Code to compute xp-clr values as per Chen, Patterson & Reich 2010. This implementation was written due to found bugs in the source of the original tool.
Clone this git repository into your working directory and cd
.
python setup.py install
Not yet available on PyPi/bioconda
This is a python module with a convenience script attached.
It is designed to run on hdf5 files representing genetic data as generated using scikit-allel.
Support is available for VCF and text files in same format as original XPCLR tool, but has not been optimised for this.
Support to be added for zarr
format soon.
Interface is under development and may change/break in future.
usage: xpclr [-h] --out OUT [--format FORMAT] [--input INPUT]
[--gdistkey GDISTKEY] [--samplesA SAMPLESA] [--samplesB SAMPLESB]
[--rrate RRATE] [--map MAP] [--popA POPA] [--popB POPB] --chr
CHROM [--ld LDCUTOFF] [--phased] [--verbose VERBOSE]
[--maxsnps MAXSNPS] [--minsnps MINSNPS] [--size SIZE]
[--start START] [--stop STOP] [--step STEP]

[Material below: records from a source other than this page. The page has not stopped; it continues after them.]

-- pv_equiv track=rewrite | github.com/Nonac/CS_2019_UoB | function.py | countEdgesInLocal
-- ===== SOURCE A (Python) =====
-- def countEdgesInLocal(edges, withFather=True):
--     local = []
--     for i in range(len(edges) + 1):
--         cnt = 0
--         if i > 0:
--             for each in edges[i - 1]:
--                 if each == 1:
--                     cnt += 1
--         if i < (len(edges) + 1):
--             for group in edges:
--                 if len(group) > i:
--                     if group[i] == 1:
--                         cnt += 1
--         # father to child edge
--         if withFather:
--             cnt += 1
--         local.append(cnt)
--     return local
-- ===== SOURCE B (Python) =====
-- def countEdgesInLocal(edges, withFather=True):
--     f = 1 if withFather else 0
--     col = {}
--     rows = [0]
--     for g in edges:
--         r = 0
--         for j, v in enumerate(g):
--             if v == 1:
--                 r += 1
--                 col[j] = col.get(j, 0) + 1
--         rows.append(r)
--     return [rows[i] + col.get(i, 0) + f for i in range(len(edges) + 1)]
-- ===== Notes on version B (the rewrite author's own statement) =====
-- stated objective: faster
-- what changed: B makes one pass over the matrix entries, accumulating a dict of column sums and a list of row sums, then reads each node's degree off by index, instead of A's per-node rescan of its row and of every row's i-th entry.
import Mathlib
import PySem

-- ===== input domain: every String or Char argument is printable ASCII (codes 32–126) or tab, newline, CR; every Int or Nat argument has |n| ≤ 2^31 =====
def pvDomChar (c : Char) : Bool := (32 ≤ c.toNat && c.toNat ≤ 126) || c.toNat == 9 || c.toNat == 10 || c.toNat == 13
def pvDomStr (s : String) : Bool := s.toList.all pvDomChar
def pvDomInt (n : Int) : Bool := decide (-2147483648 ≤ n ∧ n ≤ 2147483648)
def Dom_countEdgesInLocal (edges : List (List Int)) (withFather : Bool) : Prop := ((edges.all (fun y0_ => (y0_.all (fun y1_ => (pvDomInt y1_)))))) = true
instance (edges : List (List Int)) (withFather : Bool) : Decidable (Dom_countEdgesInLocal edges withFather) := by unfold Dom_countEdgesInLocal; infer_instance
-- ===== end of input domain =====

-- B replaces A's per-node rescans of the whole matrix by one pass that builds a
-- hash map of column sums and a list of row sums (faster: O(entries + n) vs A's O(n^2 + entries)).

-- ===== PORT A =====
-- literal transliteration of A: for each i in range(len(edges)+1) it rescans
-- row i-1 and scans every row's i-th entry; list indices are in range at every
-- access, so getD is exact there.
def countEdgesInLocal (edges : List (List Int)) (withFather : Bool) : List Int :=
  (List.range (edges.length + 1)).foldl (fun local_ i =>
    let cnt : Int := 0
    let cnt := if 0 < i then
        (edges.getD (i - 1) []).foldl (fun c e => if e = 1 then c + 1 else c) cnt
      else cnt
    let cnt := if i < edges.length + 1 then
        edges.foldl (fun c g => if i < g.length then (if g.getD i 0 = 1 then c + 1 else c) else c) cnt
      else cnt
    let cnt := if withFather then cnt + 1 else cnt
    local_ ++ [cnt]) []

-- ===== PORT B =====
-- literal transliteration of Source B: one pass over the entries builds the dict of
-- column sums and the row-sum list; the final comprehension indexes them
-- (rows[i] is always a valid index, so getD is exact there).
def countEdgesInLocal_alt (edges : List (List Int)) (withFather : Bool) : List Int :=
  let f : Int := if withFather then 1 else 0
  let st := edges.foldl (fun (st : PySem.Dict Int Int × List Int) g =>
      let p := (PySem.List.enumerate g 0).foldl
          (fun (p : PySem.Dict Int Int × Int) jv =>
            if jv.2 = 1 then (p.1.modify jv.1 0 (· + 1), p.2 + 1) else p)
          (st.1, 0)
      (p.1, st.2 ++ [p.2]))
    (PySem.Dict.empty, [(0 : Int)])
  (List.range (edges.length + 1)).map (fun i => st.2.getD i 0 + st.1.getD (i : Int) 0 + f)

-- ===== PRECONDITION & SPEC =====
def Spec_countEdgesInLocal (edges : List (List Int)) (withFather : Bool) (out : List Int) : Prop := out = countEdgesInLocal_alt edges withFather
instance (edges : List (List Int)) (withFather : Bool) (out : List Int) : Decidable (Spec_countEdgesInLocal edges withFather out) := by unfold Spec_countEdgesInLocal; infer_instance

-- ===== CLAIM (what is proved, stated in full; the proofs are below) =====
def Claim_equal_countEdgesInLocal : Prop := ∀ (edges : List (List Int)) (withFather : Bool), Dom_countEdgesInLocal edges withFather → Spec_countEdgesInLocal edges withFather (countEdgesInLocal edges withFather)

-- ===== LEMMAS AND PROOFS =====

/-- number of 1-entries of a row (A's first inner loop from 0). -/
def pvOnes (g : List Int) : Int := g.foldl (fun c e => if e = 1 then c + 1 else c) 0

/-- number of 1s of `g` sitting at (enumerate-)index `q`, indices starting at `s`. -/
def pvCountAt : List Int → Int → Int → Int
  | [], _, _ => 0
  | e :: es, s, q => (if s = q ∧ e = 1 then 1 else 0) + pvCountAt es (s + 1) q

/-- column sum of column `q` over the rows `es` (indices from 0). -/
def pvColSum : List (List Int) → Int → Int
  | [], _ => 0
  | g :: es, q => pvCountAt g 0 q + pvColSum es q

lemma pvOnes_shift (g : List Int) : ∀ c : Int,
    g.foldl (fun c e => if e = 1 then c + 1 else c) c = c + pvOnes g := by
  induction g with
  | nil => intro c; simp [pvOnes]
  | cons e es ih =>
      intro c
      simp only [pvOnes, List.foldl_cons] at *
      rw [ih, ih (if e = 1 then 0 + 1 else 0)]
      split_ifs <;> ring

lemma pvCountAt_cons (e : Int) (es : List Int) (s q : Int) :
    pvCountAt (e :: es) s q = (if s = q ∧ e = 1 then 1 else 0) + pvCountAt es (s + 1) q := rfl

lemma pvOnes_cons (e : Int) (es : List Int) :
    pvOnes (e :: es) = (if e = 1 then 1 else 0) + pvOnes es := by
  simp only [pvOnes, List.foldl_cons]
  rw [pvOnes_shift]
  split_ifs <;> simp [pvOnes]

lemma pvInner (g : List Int) : ∀ (s : Int) (d : PySem.Dict Int Int) (c : Int),
    ((PySem.List.enumerate g s).foldl
        (fun (p : PySem.Dict Int Int × Int) jv =>
          if jv.2 = 1 then (p.1.modify jv.1 0 (· + 1), p.2 + 1) else p) (d, c)).2
      = c + pvOnes g
    ∧ ∀ q : Int,
      ((PySem.List.enumerate g s).foldl
        (fun (p : PySem.Dict Int Int × Int) jv =>
          if jv.2 = 1 then (p.1.modify jv.1 0 (· + 1), p.2 + 1) else p) (d, c)).1.getD q 0
      = d.getD q 0 + pvCountAt g s q := by
  induction g with
  | nil => intro s d c; simp [PySem.List.enumerate_nil, pvOnes, pvCountAt]
  | cons e es ih =>
      intro s d c
      rw [PySem.List.enumerate_cons]
      simp only [List.foldl_cons]
      by_cases he : e = 1
      · simp only [he, reduceIte]
        refine ⟨?_, ?_⟩
        · rw [(ih (s + 1) (d.modify s 0 (· + 1)) (c + 1)).1, pvOnes_cons]
          norm_num
          ring
        · intro q
          rw [(ih (s + 1) (d.modify s 0 (· + 1)) (c + 1)).2 q]
          rw [PySem.Dict.getD_modify, pvCountAt_cons]
          simp only [and_true]
          by_cases hq : q = s
          · subst hq
            simp only [if_true, if_pos rfl]
            ring
          · rw [if_neg hq, if_neg (fun h : s = q => hq h.symm)]
            ring
      · simp only [if_neg he]
        refine ⟨?_, ?_⟩
        · rw [(ih (s + 1) d c).1, pvOnes_cons, if_neg he]
          ring
        · intro q
          rw [(ih (s + 1) d c).2 q, pvCountAt_cons,
            if_neg (fun h : _ ∧ e = 1 => he h.2)]
          ring

lemma pvOuter (es : List (List Int)) : ∀ (d : PySem.Dict Int Int) (acc : List Int),
    (es.foldl (fun (st : PySem.Dict Int Int × List Int) g =>
        let p := (PySem.List.enumerate g 0).foldl
            (fun (p : PySem.Dict Int Int × Int) jv =>
              if jv.2 = 1 then (p.1.modify jv.1 0 (· + 1), p.2 + 1) else p)
            (st.1, 0)
        (p.1, st.2 ++ [p.2])) (d, acc)).2
      = acc ++ es.map pvOnes
    ∧ ∀ q : Int,
      (es.foldl (fun (st : PySem.Dict Int Int × List Int) g =>
        let p := (PySem.List.enumerate g 0).foldl
            (fun (p : PySem.Dict Int Int × Int) jv =>
              if jv.2 = 1 then (p.1.modify jv.1 0 (· + 1), p.2 + 1) else p)
            (st.1, 0)
        (p.1, st.2 ++ [p.2])) (d, acc)).1.getD q 0
      = d.getD q 0 + pvColSum es q := by
  induction es with
  | nil => intro d acc; simp [pvColSum]
  | cons g es ih =>
      intro d acc
      simp only [List.foldl_cons, List.map_cons]
      have hin := pvInner g 0 d 0
      refine ⟨?_, ?_⟩
      · rw [(ih _ _).1, hin.1]
        simp
      · intro q
        rw [(ih _ _).2 q, hin.2 q]
        simp only [pvColSum, zero_add]
        ring

lemma pvCountAt_lt (g : List Int) : ∀ (s q : Int), q < s → pvCountAt g s q = 0 := by
  induction g with
  | nil => intro s q _; rfl
  | cons e es ih =>
      intro s q hq
      simp only [pvCountAt]
      have h1 : ¬ (s = q ∧ e = 1) := fun h => by omega
      rw [if_neg h1, ih (s + 1) q (by omega)]
      simp

lemma pvCountAt_eq (g : List Int) : ∀ (s : Int) (i : Nat),
    pvCountAt g (s) (s + i) = if i < g.length ∧ g.getD i 0 = 1 then 1 else 0 := by
  induction g with
  | nil => intro s i; simp [pvCountAt]
  | cons e es ih =>
      intro s i
      simp only [pvCountAt]
      cases i with
      | zero =>
          simp only [Nat.cast_zero, add_zero]
          rw [pvCountAt_lt es (s + 1) s (by omega)]
          simp [List.getD]
      | succ k =>
          have h1 : ¬ (s = s + (((k + 1 : Nat) : Int)) ∧ e = 1) := fun h => by
            have := h.1; push_cast at this; omega
          rw [if_neg h1]
          have hc : (s : Int) + ((k + 1 : Nat) : Int) = (s + 1) + (k : Nat) := by push_cast; ring
          rw [hc, ih (s + 1) k]
          simp [List.getD, Nat.succ_lt_succ_iff]

/-- A's natural-indexed column sum. -/
def pvColSumN : List (List Int) → Nat → Int
  | [], _ => 0
  | g :: es, i => (if i < g.length ∧ g.getD i 0 = 1 then 1 else 0) + pvColSumN es i

lemma pvColSum_eq (es : List (List Int)) (i : Nat) : pvColSum es (i : Int) = pvColSumN es i := by
  induction es with
  | nil => rfl
  | cons g es ih =>
      simp only [pvColSum, pvColSumN, ih]
      have := pvCountAt_eq g 0 i
      simp only [zero_add] at this
      rw [this]

lemma pvAFold2 (es : List (List Int)) (i : Nat) : ∀ c : Int,
    es.foldl (fun c g => if i < g.length then (if g.getD i 0 = 1 then c + 1 else c) else c) c
      = c + pvColSumN es i := by
  induction es with
  | nil => intro c; simp [pvColSumN]
  | cons g es ih =>
      intro c
      simp only [List.foldl_cons, pvColSumN]
      rw [ih]
      by_cases h1 : i < g.length
      · by_cases h2 : g.getD i 0 = 1
        · rw [if_pos h1, if_pos h2, if_pos (And.intro h1 h2)]; ring
        · rw [if_pos h1, if_neg h2, if_neg (fun h : _ ∧ _ => h2 h.2)]; ring
      · rw [if_neg h1, if_neg (fun h : _ ∧ _ => h1 h.1)]; ring

lemma pvAppendFold {α β : Type} (f : α → β) (l : List α) : ∀ acc : List β,
    l.foldl (fun L i => L ++ [f i]) acc = acc ++ l.map f := by
  induction l with
  | nil => intro acc; simp
  | cons x xs ih => intro acc; simp [ih]

lemma pvMapGetD (es : List (List Int)) : ∀ (k : Nat), k < es.length →
    (es.map pvOnes).getD k 0 = pvOnes (es.getD k []) := by
  induction es with
  | nil => intro k hk; simp at hk
  | cons g es ih =>
      intro k hk
      cases k with
      | zero => simp [List.getD]
      | succ m =>
          simp only [List.map_cons, List.getD_cons_succ]
          exact ih m (by simpa using hk)

-- ===== VERDICT (by name: the statement is the Claim_ definition above) =====
theorem countEdgesInLocal_spec : Claim_equal_countEdgesInLocal := by
  intro edges withFather _
  unfold Spec_countEdgesInLocal countEdgesInLocal countEdgesInLocal_alt
  have hout := pvOuter edges PySem.Dict.empty [(0 : Int)]
  rw [pvAppendFold]
  apply List.ext_getElem
  · simp
  · intro k hk1 hk2
    simp only [List.nil_append, List.getElem_map, List.getElem_range]
    have hkn : k < edges.length + 1 := by simpa using hk1
    -- B side values
    rw [hout.1]
    have hcol := hout.2 (k : Int)
    rw [hcol, PySem.Dict.getD_empty, pvColSum_eq]
    -- A side
    rw [if_pos hkn, pvAFold2]
    have hrows : (([(0 : Int)] ++ edges.map pvOnes).getD k 0)
        = if 0 < k then pvOnes (edges.getD (k - 1) []) else 0 := by
      cases k with
      | zero => simp [List.getD]
      | succ m =>
          simp only [List.singleton_append, List.getD_cons_succ]
          rw [pvMapGetD edges m (by omega)]
          simp
    rw [hrows]
    by_cases h0 : 0 < k
    · rw [if_pos h0, pvOnes_shift]
      cases withFather <;> simp only [Bool.false_eq_true, eq_self_iff_true, if_true, if_false] <;>
        rw [if_pos h0] <;> ring
    · rw [if_neg h0]
      cases withFather <;> simp only [Bool.false_eq_true, eq_self_iff_true, if_true, if_false] <;>
        rw [if_neg h0] <;> ring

Tool to calculate XP-CLR as per Chen, Patterson, Reich 2010
optional arguments:
-h, --help show this help message and exit
--out OUT, -O OUT output file
--format FORMAT, -F FORMAT
input expected. One of "vcf" (default), "hdf5", or
"txt"
--input INPUT, -I INPUT
input file vcf or hdf5
--gdistkey GDISTKEY key for genetic position in variants table of hdf5/VCF
--samplesA SAMPLESA, -Sa SAMPLESA
Samples comprising population A. Comma separated list
or path to file with each ID on a line
--samplesB SAMPLESB, -Sb SAMPLESB
Samples comprising population B. Comma separated list
or path to file with each ID on a line
--rrate RRATE, -R RRATE
recombination rate per base
--map MAP input map file as per XPCLR specs
--popA POPA filepath to population A genotypes
--popB POPB filepath to population A genotypes
--chr CHROM, -C CHROM
Which contig analysis is based on
--ld LDCUTOFF, -L LDCUTOFF
LD cutoff to apply for weighting
--phased, -P whether data is phased for more precise r2 calculation
--verbose VERBOSE, -V VERBOSE
How verbose to be in logging. 10=DEBUG, 20=INFO,
30=WARN, 40=ERROR, 50=CRITICAL
--maxsnps MAXSNPS, -M MAXSNPS
max SNPs in a window
--minsnps MINSNPS, -N MINSNPS
min SNPs in a window
--size SIZE window size in base pairs
--start START start base position for windows
--stop STOP stop base position for windows
--step STEP step size for sliding windows
hdf5
as generated from vcf
by scikit-allel.
Or
vcf
via scikit-allel
Or
.geno
Space delimited file, containing 0/1s with sample haplotypes as columns, and rows as SNPs.
.map
Space delimited file. 6 columns: ID, chromosome, Genetic Distance, Position, REF, ALT.
For examples of these files see the fixture folder used for testing.